How Roman Polanski and Jonathan Demme Blur the Line Between Fiction and Reality

Two New Movies Celebrate the Art of Acting

Foregrounding a Vision: Emmanuelle Seigner and Mathieu Almaric in Roman Polanski’s ‘Venus in Fur.’
Courtesy of guy ferrandis
Foregrounding a Vision: Emmanuelle Seigner and Mathieu Almaric in Roman Polanski’s ‘Venus in Fur.’

By Ezra Glinter

Published August 10, 2014, issue of August 15, 2014.

(page 2 of 6)

You can probably understand Shandling’s confusion, and at this point might share it yourself. Here is one actor (Shandling) playing a fictionalized version of himself (Larry), interviewing another actor (Duchovny), who actually is playing himself. The setting is fictional, but it is also a fiction of a fiction, since the talk show situation it represents is also a performed routine. When Duchovny says that his joke was unscripted, is he breaking character or is this something he would say on a late-night show? When he starts to laugh, is he laughing as the actor playing a character on a sitcom or is he laughing as David Duchovny, a celebrity guest? The distinctions are never clear.

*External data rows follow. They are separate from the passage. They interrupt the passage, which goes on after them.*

def pvCnt (key_words : List String) (x : String) : Int :=
  (pvCntN key_words x : Int)

-- ---------- A-side: the dict built by A maps every listed string to its count ----------

-- one outer-loop step of A's table construction
def pvStep (key_words : List String) (d : PySem.Dict String Int) (info : String) :
    PySem.Dict String Int :=
  if d.contains info then d
  else
    key_words.foldl (fun d kw =>
      if PySem.Str.isIn kw info then d.modify info 0 (· + 1) else d)
      (d.insert info 0)

theorem pvStep_getD (key_words : List String) (d : PySem.Dict String Int) (info y : String)
    (h : d.contains info = false) :
    (pvStep key_words d info).getD y 0 =
      if y = info then pvCnt key_words info else d.getD y 0 := by
  unfold pvStep
  rw [if_neg (by simp [h])]
  rw [PySem.List.foldl_if_eq_foldl_filter (fun kw => PySem.Str.isIn kw info)
      (fun d _ => d.modify info 0 (· + 1)) key_words (d.insert info 0)]
  rw [show (List.foldl (fun (d : PySem.Dict String Int) (_ : String) => d.modify info 0 (· + 1))
        (d.insert info 0) (List.filter (fun kw => PySem.Str.isIn kw info) key_words))
      = (List.foldl (fun (d : PySem.Dict String Int) (x : String) => d.modify x 0 (· + 1))
          (d.insert info 0)
          ((List.filter (fun kw => PySem.Str.isIn kw info) key_words).map
            (Function.const String info))) from
    (List.foldl_map (f := Function.const String info)
      (g := fun (d : PySem.Dict String Int) (x : String) => d.modify x 0 (· + 1))
      (l := List.filter (fun kw => PySem.Str.isIn kw info) key_words)
      (init := d.insert info 0)).symm]
  rw [PySem.Dict.getD_foldl_modify_add_one, List.map_const, List.count_replicate,
      PySem.Dict.getD_insert]
  have hcnt : pvCnt key_words info
      = ((List.filter (fun kw => PySem.Str.isIn kw info) key_words).length : Int) := by
    unfold pvCnt pvCntN
    rw [List.countP_eq_length_filter]
  by_cases hy : y = info
  · simp [hy, hcnt]
  · simp [hy, Ne.symm hy]

theorem pvStep_contains (key_words : List String) (d : PySem.Dict String Int) (info y : String) :
    (pvStep key_words d info).contains y = (y == info || d.contains y) := by
  unfold pvStep
  by_cases hc : d.contains info
  · rw [if_pos hc]
    by_cases hy : y = info
    · subst hy; simp [hc]
    · simp [hy]
  · rw [if_neg hc]
    have key : ∀ (l : List String) (e : PySem.Dict String Int),
        e.contains info = true →
        (l.foldl (fun e kw =>
            if PySem.Str.isIn kw info then e.modify info 0 (· + 1) else e) e).contains y
          = e.contains y := by
      intro l
      induction l with
      | nil => intro e _; rfl
      | cons a l ih =>
        intro e he
        simp only [List.foldl_cons]
        by_cases ha : PySem.Str.isIn a info
        · rw [if_pos ha, ih _ (by simp [PySem.Dict.contains_modify])]
          rw [PySem.Dict.contains_modify]
          by_cases hy : y = info
          · subst hy; simp [he]
          · simp [hy]
        · rw [if_neg ha, ih _ he]
    rw [key key_words (d.insert info 0) (by simp),
        PySem.Dict.contains_insert]

-- invariant: every key already in the table carries its correct count
def pvInv (key_words : List String) (d : PySem.Dict String Int) : Prop :=
  ∀ z, d.contains z = true → d.getD z 0 = pvCnt key_words z

theorem pvStep_inv (key_words : List String) (d : PySem.Dict String Int) (info : String)
    (h : pvInv key_words d) : pvInv key_words (pvStep key_words d info) := by
  by_cases hc : d.contains info
  · unfold pvStep; rw [if_pos hc]; exact h
  · intro z hz
    rw [pvStep_getD key_words d info z (by simpa using hc)]
    by_cases hzinfo : z = info
    · simp [hzinfo]
    · rw [if_neg hzinfo]
      apply h
      rw [pvStep_contains] at hz
      simpa [hzinfo] using hz

theorem pvFold_contains_mono (key_words : List String) (l : List String)
    (d : PySem.Dict String Int) (y : String) (h : d.contains y = true) :
    (l.foldl (pvStep key_words) d).contains y = true := by
  induction l generalizing d with
  | nil => exact h
  | cons a l ih =>
    simp only [List.foldl_cons]
    exact ih _ (by rw [pvStep_contains]; simp [h])

theorem pvBuild_spec (key_words : List String) (l : List String) (d : PySem.Dict String Int)
    (h : pvInv key_words d) :
    pvInv key_words (l.foldl (pvStep key_words) d) ∧
      ∀ y ∈ l, (l.foldl (pvStep key_words) d).contains y = true := by
  induction l generalizing d with
  | nil => exact ⟨h, by simp⟩
  | cons a l ih =>
    obtain ⟨h1, h2⟩ := ih (pvStep key_words d a) (pvStep_inv key_words d a h)
    refine ⟨h1, ?_⟩
    intro y hy
    rcases List.mem_cons.mp hy with hya | hyl
    · subst hya
      exact pvFold_contains_mono key_words l _ y (by rw [pvStep_contains]; simp)
    · exact h2 y hyl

The scene, which didn’t air, wasn’t the show’s finest. Conversation drags, jokes fall flat and there’s a lot of awkwardness between Larry and his guest. Yet it’s uncanny to watch the exchange as it was shot, before it could be condensed into the funniest snippets. In a few minutes you see a fictional scenario come to life and then flicker in and out of existence as the actors fall in and out of character. The fragility of it makes the contrivance oddly visible, like a hallucination you know isn’t there but that you can see nonetheless. The talk show could pass for reality — and in a sense it’s as real as any late-night talk show might be — but it’s also invented, a reality conjured into existence out of thin air.

For actors, I imagine, such experiences must be commonplace. Their art is to transform themselves into fictional characters and to convince audiences of those characters’ reality. But for those of us who experience such metamorphoses only once they’re complete, viewing them in action reveals the sorcery we usually take for granted. Mostly we see the final product, and extra-fictional aspects stay outside the frame. Even in “The Larry Sanders Show” these moments are apparent only in deleted scenes and outtakes, not within the actual sitcom. But there are a few artists who make these kinds of transformations the subject of the work itself. When it’s done well it can be magical and also, sometimes, horrific.

In the 1981 movie “My Dinner With Andre,” directed by Louis Malle, Andre Gregory tells a story to his dinner partner, Wallace Shawn, about an acting workshop he led in Poland at the invitation of experimental theater director Jerzy Grotowski. At that time, Gregory was burned out and disillusioned with the theater: “Exercises meant nothing to me anymore; working on scenes from plays seemed ridiculous.” But he told Grotowski that if he could find “40 Jewish women who speak neither English nor French… and if these women could all play the trumpet or the harp, and if I could work in a forest, I’d come!”

Grotowski couldn’t find 40 Jewish women who all played the trumpet or the harp, but he did find 40 women and a few men who were all questioning the theater, played a musical instrument, and didn’t speak English. Also, he found a forest.

“Technically, the situation is a very interesting one,” Gregory tells Shawn. “Because if you find yourself in a forest with 40 people who don’t speak your language, then all your moorings are gone.” He continues:

What we’d do is just sit there and wait for someone to have an impulse to do something. Now in a way, that’s something like a theatrical improvisation… Except that in this type of improvisation… the theme is oneself. So you follow the same law of improvisation, which is to do whatever your impulse as the character tells you to do, but in this case, you are the character. So there’s no imaginary situation to hide behind, and there’s no other person to hide behind.

In other words, as Shakespeare once put it, life is the most important play of all.

While this kind of exercise may have had its roots in theater, it was also a means of introspection and self-knowledge — that is, a spiritual practice. In the 2013 documentary “Andre Gregory: Before and After Dinner,” directed by Gregory’s wife, Cindy Klein, Gregory compares Grotowski’s physical acting exercises to the breast-beating found in Jewish prayer, and he describes Grotowski’s goal as “trying to find the theater of God.” In “My Dinner With Andre” he tells Shawn that the experience resembled a return to childhood — an attempt to “play” as a child plays, without any pretext. Such para-theatrical exercises stressed the idea that the “self” is as much a construct as a fictional character, and they forced participants to reassemble that self from scratch. When we remove ourselves from our usual surroundings, who are we really, and whom might we become?